- Native name: Артур Гатагажев
- Nickname: Emir Abdullah (Ubaydullakh)
- Born: 9 November 1975 Mary, Turkmen SSR
- Died: 24 May 2014 (aged 38) Sagopshi, Ingushetia, Russia
- Allegiance: Caucasus Emirate
- Commands: Vilayat Galgayche
- Conflicts: Insurgency in Ingushetia North Caucasus Insurgency

= Arthur Getagazhev =

Islamist militant leader in Ingushetia

Arthur Getagazhev (Артур Гатагажев; 9 November 1975 – 24 May 2014), also known as Emir Abdullah or Ubaydullakh, was an Islamist militant leader in the Russian North Caucasus republic of Ingushetia.

Active in the Insurgency in Ingushetia from at least 2009
, Getagazhev was credited for many attacks in Ingushetia including the assassination of the Ingushetia head of security Akhmet Kotiev.
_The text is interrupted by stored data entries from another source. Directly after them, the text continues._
-- pv_equiv track=rewrite | github.com/Parag2367/pythonLearn | DSA/Sorting/21.practice.py | superior
-- ===== SOURCE A (Python) =====
-- def superior(nums):
--     n = len(nums)
--     maxi = float("-inf")
--     result = []
--
--     for i in range(n - 1, -1, -1):
--         if nums[i] > maxi:
--             result.append(nums[i])
--             maxi = nums[i]
--
--     return result
-- ===== SOURCE B (Python) =====
-- def superior(nums):
--     # Pass 1: materialize the suffix-maximum table, aligned with reversed(nums):
--     # smax[j] = max of the elements strictly to the right of the j-th element
--     # of the reversed traversal (None = no element to the right).
--     smax = []
--     cur = None
--     for x in reversed(nums):
--         smax.append(cur)
--         cur = x if cur is None or x > cur else cur
--     # Pass 2: filter against the table, keeping the rightmost-first order.
--     result = []
--     for x, m in zip(reversed(nums), smax):
--         if m is None or x > m:
--             result.append(x)
--     return result
-- ===== Notes on version B (the rewrite author's own statement) =====
-- stated objective: alternative
-- what changed: A fuses filtering with a running maximum in one right-to-left loop; B first materializes an explicit suffix-maximum table in one pass and then filters the reversed list against that table in a second pass.
import Mathlib
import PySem

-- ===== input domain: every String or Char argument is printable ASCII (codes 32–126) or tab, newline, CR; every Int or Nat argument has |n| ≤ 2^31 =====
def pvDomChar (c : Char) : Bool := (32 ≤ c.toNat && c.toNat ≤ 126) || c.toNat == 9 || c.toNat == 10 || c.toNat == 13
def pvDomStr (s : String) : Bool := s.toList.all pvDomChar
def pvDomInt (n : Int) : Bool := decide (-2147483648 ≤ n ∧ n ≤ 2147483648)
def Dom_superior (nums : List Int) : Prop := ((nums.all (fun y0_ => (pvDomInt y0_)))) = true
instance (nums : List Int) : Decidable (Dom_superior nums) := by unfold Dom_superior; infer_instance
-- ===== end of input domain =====

-- B replaces A's fused running-max collecting loop by two passes: materialize a suffix-maximum
-- table, then filter the reversed list against it (objective: alternative decomposition).


-- ===== PORT A =====
-- maxi = float("-inf") is modelled as `none` (every int compares greater than it).
def superior (nums : List Int) : List Int :=
  let n : Int := nums.length
  ((PySem.List.pyRange (n - 1) (-1) (-1)).foldl
    (fun (st : Option Int × List Int) (i : Int) =>
      let v := PySem.List.pyGetD nums i 0
      match st.1 with
      | none => (some v, st.2 ++ [v])
      | some m => if v > m then (some v, st.2 ++ [v]) else st)
    (none, [])).2

-- ===== PORT B =====
-- Pass 1 materializes the suffix-maximum table smax (aligned with reversed nums,
-- `none` = no element to the right); pass 2 filters the reversed list against it.
def superior_alt (nums : List Int) : List Int :=
  let p := nums.reverse.foldl
    (fun (st : List (Option Int) × Option Int) (x : Int) =>
      (st.1 ++ [st.2],
       match st.2 with
       | none => some x
       | some c => if x > c then some x else some c))
    ([], none)
  (nums.reverse.zip p.1).foldl
    (fun (r : List Int) (xm : Int × Option Int) =>
      match xm.2 with
      | none => r ++ [xm.1]
      | some m => if xm.1 > m then r ++ [xm.1] else r)
    []

-- ===== PRECONDITION & SPEC =====
def Spec_superior (nums : List Int) (out : List Int) : Prop := out = superior_alt nums
instance (nums : List Int) (out : List Int) : Decidable (Spec_superior nums out) := by unfold Spec_superior; infer_instance

-- ===== CLAIM (what is proved, stated in full; the proofs are below) =====
def Claim_equal_superior : Prop := ∀ (nums : List Int), Dom_superior nums → Spec_superior nums (superior nums)

-- ===== LEMMAS AND PROOFS =====

/-- Running-maximum update (`none` = nothing seen yet). -/
def pvPm (m : Option Int) (x : Int) : Option Int :=
  match m with
  | none => some x
  | some c => if x > c then some x else some c

/-- The "strictly greater than everything seen so far" test. -/
def pvCond (m : Option Int) (x : Int) : Bool :=
  match m with
  | none => true
  | some c => decide (x > c)

/-- Prefix-maximum table of a list (the value BEFORE each element). -/
def pvTable (m : Option Int) : List Int → List (Option Int)
  | [] => []
  | x :: xs => m :: pvTable (pvPm m x) xs

/-- Common specification of both loops: the elements greater than the running maximum. -/
def pvCollect (m : Option Int) : List Int → List Int
  | [] => []
  | x :: xs => (if pvCond m x then [x] else []) ++ pvCollect (pvPm m x) xs

/-- A's loop body, on the element value. -/
def pvStepA (st : Option Int × List Int) (v : Int) : Option Int × List Int :=
  match st.1 with
  | none => (some v, st.2 ++ [v])
  | some m => if v > m then (some v, st.2 ++ [v]) else st

/-- B's first-pass body. -/
def pvStep1 (st : List (Option Int) × Option Int) (x : Int) : List (Option Int) × Option Int :=
  (st.1 ++ [st.2],
   match st.2 with
   | none => some x
   | some c => if x > c then some x else some c)

/-- B's second-pass body. -/
def pvStep2 (r : List Int) (xm : Int × Option Int) : List Int :=
  match xm.2 with
  | none => r ++ [xm.1]
  | some m => if xm.1 > m then r ++ [xm.1] else r

theorem pvA_loop (xs : List Int) : ∀ (m : Option Int) (r : List Int),
    (xs.foldl pvStepA (m, r)).2 = r ++ pvCollect m xs := by
  induction xs with
  | nil => intro m r; simp [pvCollect]
  | cons x xs ih =>
    intro m r
    cases m with
    | none => simp [List.foldl_cons, pvStepA, pvCollect, pvCond, pvPm, ih]
    | some c =>
      by_cases h : x > c <;>
        simp [List.foldl_cons, pvStepA, pvCollect, pvCond, pvPm, h, ih]

theorem pvB_table (xs : List Int) : ∀ (acc : List (Option Int)) (m : Option Int),
    (xs.foldl pvStep1 (acc, m)).1 = acc ++ pvTable m xs := by
  induction xs with
  | nil => intro acc m; simp [pvTable]
  | cons x xs ih =>
    intro acc m
    cases m with
    | none => simp [List.foldl_cons, pvStep1, pvTable, pvPm, ih]
    | some c =>
      by_cases h : x > c <;>
        simp [List.foldl_cons, pvStep1, pvTable, pvPm, h, ih]

theorem pvB_filter (xs : List Int) : ∀ (m : Option Int) (r : List Int),
    ((xs.zip (pvTable m xs)).foldl pvStep2 r) = r ++ pvCollect m xs := by
  induction xs with
  | nil => intro m r; simp [pvTable, pvCollect]
  | cons x xs ih =>
    intro m r
    cases m with
    | none => simp [pvStep2, pvTable, pvCollect, pvCond, pvPm, List.zip_cons_cons, ih]
    | some c =>
      by_cases h : x > c <;>
        simp [pvStep2, pvTable, pvCollect, pvCond, pvPm, h, List.zip_cons_cons, ih]

theorem pvA_eq_collect (nums : List Int) : superior nums = pvCollect none nums.reverse := by
  show ((PySem.List.pyRange ((nums.length : Int) - 1) (-1) (-1)).foldl
      (fun st i => pvStepA st (PySem.List.pyGetD nums i 0)) (none, [])).2
      = pvCollect none nums.reverse
  rw [← List.foldl_map (f := fun i => PySem.List.pyGetD nums i 0) (g := pvStepA)]
  have hr : PySem.List.pyRange ((nums.length : Int) - 1) (-1) (-1)
      = (PySem.List.pyRange 0 (nums.length : Int) 1).reverse := by
    rw [PySem.List.pyRange_neg_one_eq_reverse]; norm_num
  rw [hr, List.map_reverse, PySem.List.map_pyGetD_pyRange_zero']
  rw [List.foldl_reverse]
  rw [← List.foldl_reverse]
  exact pvA_loop nums.reverse none []

theorem pvB_eq_collect (nums : List Int) : superior_alt nums = pvCollect none nums.reverse := by
  show ((nums.reverse.zip ((nums.reverse.foldl pvStep1 ([], none)).1)).foldl pvStep2 [])
      = pvCollect none nums.reverse
  rw [pvB_table nums.reverse [] none, List.nil_append]
  exact pvB_filter nums.reverse none []

-- ===== VERDICT (by name: the statement is the Claim_ definition above) =====
theorem superior_spec : Claim_equal_superior := by
  intro nums _
  unfold Spec_superior
  rw [pvA_eq_collect, pvB_eq_collect]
Following the killing of Dzhamaleyl Mutaliyev (alias Emir Adam) by Russian security forces on 21 May 2013, Doku Umarov, leader of the Caucasus Emirate, appointed Getagazhev as the head of the Vilayat Galgayche rebels. Getagazhev was among 7 killed during a raid by security forces on the village of Sagopshi on 24 May 2014.

==Aftermath==

On 6 July 2014, Russian special forces prepared an ambush near the morgue where the body of Arthur Getagazhev was located. The intelligence reported that Ingush rebels would try to recover the body of the slain leader. Radio Free Europe (department specializing on the Caucasus) claimed that in the middle of the day two Ingush rebels attacked the ambush, killed seven and wounded four Russian FSB and spetsnaz officers within less than 40 seconds, after which the rebels left the scene unharmed.